Путь до гостиницы занял минут двадцать, хотя вход был в конце того самого здания, у которого меня высадил таксист. Протащив чемодан через вертушку, я будто провалилась в другое измерение: пусто, прохладно, просторно, а в центре фойе – огромная, невиданной красоты икебана на зеркальной тумбе. После уличной массированной атаки на все органы чувств тишина казалась звонкой, как хлопок одной ладони.

* * *

Едва пережив это потрясение, я встретила огромную розовую мышь. «Все здесь зовут меня Минни Маус» – пропищала она противоестественно тонким голоском, которым обычно озвучивают мышей в мультиках. У нее были длинные розовые волосы, розовые очки на носу, а одета она была в розовый комбинезон. Минни Маус сидела у зеркальной тумбы на розовой подушке в форме свиньи с плюшевым рогом во лбу и делала селфи с отражениями на розовый телефон. А когда встала, то оказалась на две головы выше меня.

Минни Маус была старожилом резиденции, ей поручили меня встретить, провести по этажу художников и показать, как тут все устроено. Сама она занималась «розовым висцеральным искусством». Я не стала уточнять, что это – все еще привыкала к ее голосу и пялилась ей в рот, из которого чудом лилась эта нечеловеческая речь. Рот, кстати, у нее был сложный: он будто разворачивался из ямочек в уголках губ, как упругий бутон, и оставался приоткрытым, даже когда она молчала. Все в ней производило дремотное, расслабленное впечатление – глаза, полуприкрытые большими веками, апатичное выражение лица и ленивый, как на картинах прерафаэлитов, поворот шеи… Было непонятно, как в этом сонном царстве поселился голос, из которого можно делать будильники.

– В том конце – стиралки, за библиотекой! – оглашала Минни Маус инопланетными звуками безлюдный этаж художников, который выглядел так, будто по нему проползла громадная змея, и по ее следу проложили коридор.

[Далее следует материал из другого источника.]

-- pv_equiv track=rewrite | github.com/lgrangeia/tomtom-hacking | hash-scripts/hash_ciphertext.py | xormask_blob
-- ===== SOURCE A (Python) =====
-- def xormask_blob(data):
--     i = 0
--     blocksz = 16
--     output = []
--     extra = 0x7C
--     while i < len(data):
--         output.append(chr(ord(data[i])^extra) + data[i+1:i+blocksz])
--         extra += 0x4
--         extra &= 0x7f
--         i += blocksz
--
--     return''.join(output)
-- ===== SOURCE B (Python) =====
-- def xormask_blob(data):
--     # Keystream approach: build a per-character key (the rotating mask at each
--     # 16-byte block start, 0 elsewhere), then XOR the whole string character-wise.
--     key = [((0x7C + 4 * (i // 16)) & 0x7f) if i % 16 == 0 else 0
--            for i in range(len(data))]
--     return ''.join(chr(ord(c) ^ m) for c, m in zip(data, key))
-- ===== Notes on version B (the rewrite author's own statement) =====
-- stated objective: alternative
-- what changed: B replaces A's while-loop that slices the data into 16-byte blocks while threading a rotating-mask accumulator by a keystream construction: it first builds a per-character key list (the mask at each block start, 0 elsewhere) and then XORs the whole string character-wise with zip, with no block slicing and no loop-carried state.
import Mathlib
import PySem

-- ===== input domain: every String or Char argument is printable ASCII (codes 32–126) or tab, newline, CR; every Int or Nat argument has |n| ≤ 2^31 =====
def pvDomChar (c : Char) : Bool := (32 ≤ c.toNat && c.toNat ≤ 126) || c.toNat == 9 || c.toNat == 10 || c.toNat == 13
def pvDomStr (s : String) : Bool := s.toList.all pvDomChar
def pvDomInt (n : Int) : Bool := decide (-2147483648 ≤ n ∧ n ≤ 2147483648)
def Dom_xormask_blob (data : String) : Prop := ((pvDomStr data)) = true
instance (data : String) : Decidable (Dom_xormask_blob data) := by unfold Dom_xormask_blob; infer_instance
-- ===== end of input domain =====

-- B replaces A's block-slicing loop with a keystream: a per-character key list built once
-- (rotating mask at block starts, 0 elsewhere) XORed character-wise — objective: alternative.
-- Equal return value on all inputs.

-- ===== PORT A =====
-- A's while loop with its state (index i, rotating mask `extra`, accumulated `output`);
-- the recursion returns the accumulated list of blocks, joined at the end.
def xormaskLoop (l : List Char) (i : Nat) (extra : Nat) : List (List Char) :=
  if h : i < l.length then
    (Char.ofNat ((l.getD i ' ').toNat ^^^ extra)
        :: PySem.List.slice l (some ((i + 1 : Nat) : Int)) (some ((i + 16 : Nat) : Int)))
      :: xormaskLoop l (i + 16) ((extra + 4) &&& 127)
  else []
termination_by l.length - i
decreasing_by omega

def xormask_blob (data : String) : String :=
  String.ofList (xormaskLoop data.toList 0 124).flatten

-- ===== PORT B =====
-- Source B's keystream: key[i] = rotating mask if i is a block start, else 0
def pvKey (n : Nat) : List Nat :=
  (List.range n).map (fun i => if i % 16 = 0 then (124 + 4 * (i / 16)) &&& 127 else 0)

-- ''.join(chr(ord(c) ^ m) for c, m in zip(data, key))
def xormask_blob_alt (data : String) : String :=
  String.ofList ((data.toList.zip (pvKey data.toList.length)).map
    (fun p => Char.ofNat (p.1.toNat ^^^ p.2)))

-- ===== PRECONDITION & SPEC =====
def Spec_xormask_blob (data : String) (out : String) : Prop := out = xormask_blob_alt data
instance (data : String) (out : String) : Decidable (Spec_xormask_blob data out) := by unfold Spec_xormask_blob; infer_instance

-- ===== CLAIM (what is proved, stated in full; the proofs are below) =====
def Claim_equal_xormask_blob : Prop := ∀ (data : String), Dom_xormask_blob data → Spec_xormask_blob data (xormask_blob data)

-- ===== LEMMAS AND PROOFS =====

-- the keystream at a global character index
def pvG (i : Nat) : Nat := if i % 16 = 0 then (124 + 4 * (i / 16)) &&& 127 else 0

def pvF (p : Char × Nat) : Char := Char.ofNat (p.1.toNat ^^^ pvG p.2)

theorem pvAlt_eq (data : String) :
    xormask_blob_alt data = String.ofList ((data.toList.zipIdx 0).map pvF) := by
  unfold xormask_blob_alt pvKey
  rw [List.zip_map_right, List.map_map, List.range_eq_range',
      ← List.zipIdx_eq_zip_range']
  rfl

-- characters whose keystream entry is 0 pass through unchanged
theorem pvMap_zero (xs : List Char) : ∀ (n : Nat), (∀ j, j < xs.length → (n + j) % 16 ≠ 0) →
    (xs.zipIdx n).map pvF = xs := by
  induction xs with
  | nil => intro n _; rfl
  | cons c t ih =>
      intro n h
      rw [List.zipIdx_cons, List.map_cons, ih (n + 1) (by intro j hj; have := h (1 + j) (by simp; omega); omega)]
      have h0 : n % 16 ≠ 0 := by have := h 0 (by simp); omega
      simp [pvF, pvG, h0, Char.ofNat_toNat]

theorem pvMask_step (k : Nat) :
    ((124 + 4 * k) % 128 + 4) &&& 127 = (124 + 4 * (k + 1)) % 128 := by
  rw [Nat.and_two_pow_sub_one_eq_mod ((124 + 4 * k) % 128 + 4) 7]
  omega

theorem pvLoopFlat (l : List Char) :
    ∀ (j k : Nat), (l.length - 16 * k + 15) / 16 = j →
      (xormaskLoop l (16 * k) ((124 + 4 * k) % 128)).flatten
        = ((l.drop (16 * k)).zipIdx (16 * k)).map pvF := by
  intro j
  induction j with
  | zero =>
      intro k hk
      have hge : ¬ 16 * k < l.length := by omega
      rw [xormaskLoop.eq_def, dif_neg hge, List.drop_eq_nil_of_le (by omega)]
      rfl
  | succ j ih =>
      intro k hk
      have hlt : 16 * k < l.length := by omega
      rw [xormaskLoop.eq_def, dif_pos hlt, List.flatten_cons, pvMask_step]
      have hrec : 16 * k + 16 = 16 * (k + 1) := by ring
      rw [hrec, ih (k + 1) (by omega)]
      -- decompose the drop at 16*k into its first ≤16 chars and the rest
      set m := l.drop (16 * k) with hm
      have hsplit : m = m.take 16 ++ m.drop 16 := (List.take_append_drop 16 m).symm
      rw [hsplit, List.zipIdx_append, List.map_append]
      have hmd : m.drop 16 = l.drop (16 * (k + 1)) := by
        rw [hm, List.drop_drop, hrec]
      -- the tail recursion part
      have htail : (List.zipIdx (m.drop 16) (16 * k + (m.take 16).length)).map pvF
          = (List.zipIdx (l.drop (16 * (k + 1))) (16 * (k + 1))).map pvF := by
        by_cases hlen : 16 ≤ m.length
        · have h16 : (m.take 16).length = 16 := by simp [List.length_take]; omega
          rw [h16, hmd, (by omega : 16 * k + 16 = 16 * (k + 1))]
        · have h1 : m.drop 16 = [] := List.drop_eq_nil_of_le (by omega)
          have h2 : l.drop (16 * (k + 1)) = [] := by rw [← hmd, h1]
          rw [h1, h2]; simp
      -- the current block
      have hhead : l.getD (16 * k) ' ' = l[16 * k] := by
        simp [List.getD_eq_getElem?_getD, List.getElem?_eq_getElem hlt]
      have hcons : m = l[16 * k] :: l.drop (16 * k + 1) := by
        rw [hm]; exact List.drop_eq_getElem_cons hlt
      have htake : m.take 16 = l[16 * k] :: (l.drop (16 * k + 1)).take 15 := by
        rw [hcons]; rfl
      have hslice : PySem.List.slice l (some ((16 * k + 1 : Nat) : Int))
            (some ((16 * (k + 1) : Nat) : Int)) = (l.drop (16 * k + 1)).take 15 := by
        rw [PySem.List.slice_natCast, (by omega : 16 * (k + 1) - (16 * k + 1) = 15)]
      rw [htail, htake, List.zipIdx_cons, List.map_cons, hslice, hhead]
      have hmask : pvF (l[16 * k], 16 * k)
          = Char.ofNat (l[16 * k].toNat ^^^ (124 + 4 * k) % 128) := by
        have h16 : (16 * k) % 16 = 0 := by omega
        have hdiv : (16 * k) / 16 = k := by omega
        simp [pvF, pvG, h16, hdiv, Nat.and_two_pow_sub_one_eq_mod (124 + 4 * k) 7]
      rw [hmask, pvMap_zero ((l.drop (16 * k + 1)).take 15) (16 * k + 1)
            (by intro j hj; simp [List.length_take] at hj; omega)]

-- ===== VERDICT (by name: the statement is the Claim_ definition above) =====
theorem xormask_blob_spec : Claim_equal_xormask_blob := by
  intro data _
  unfold Spec_xormask_blob xormask_blob
  rw [pvAlt_eq]
  have h := pvLoopFlat data.toList ((data.toList.length - 16 * 0 + 15) / 16) 0 rfl
  norm_num at h
  rw [h]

На стенах висели образцы современного искусства, дарованные резиденции предыдущими гостями. В фильмах такие картины обычно показывают в статусных офисах – типа «искусство вообще», висит и никого не трогает, символизирует культуру и престиж.

– Здесь – комната для встреч и обсуждений. Тут лестница на крышу! На крыше бар! А это общая кухня! – голос Минни Маус звенел в змеином коридоре так, что я покрылась мурашками, будто от ударов камертона.

– Вот кофеварка! Воду набирать здесь. Печка работает, можно готовить! У каждого – свой маленький холодильник. Вот твой, видишь? С номером твоей студии? Большой холодильник – общий! Туда складывают все, что не съели, или чем хотят угостить остальных. Можешь взять, ты же завтрак пропустила!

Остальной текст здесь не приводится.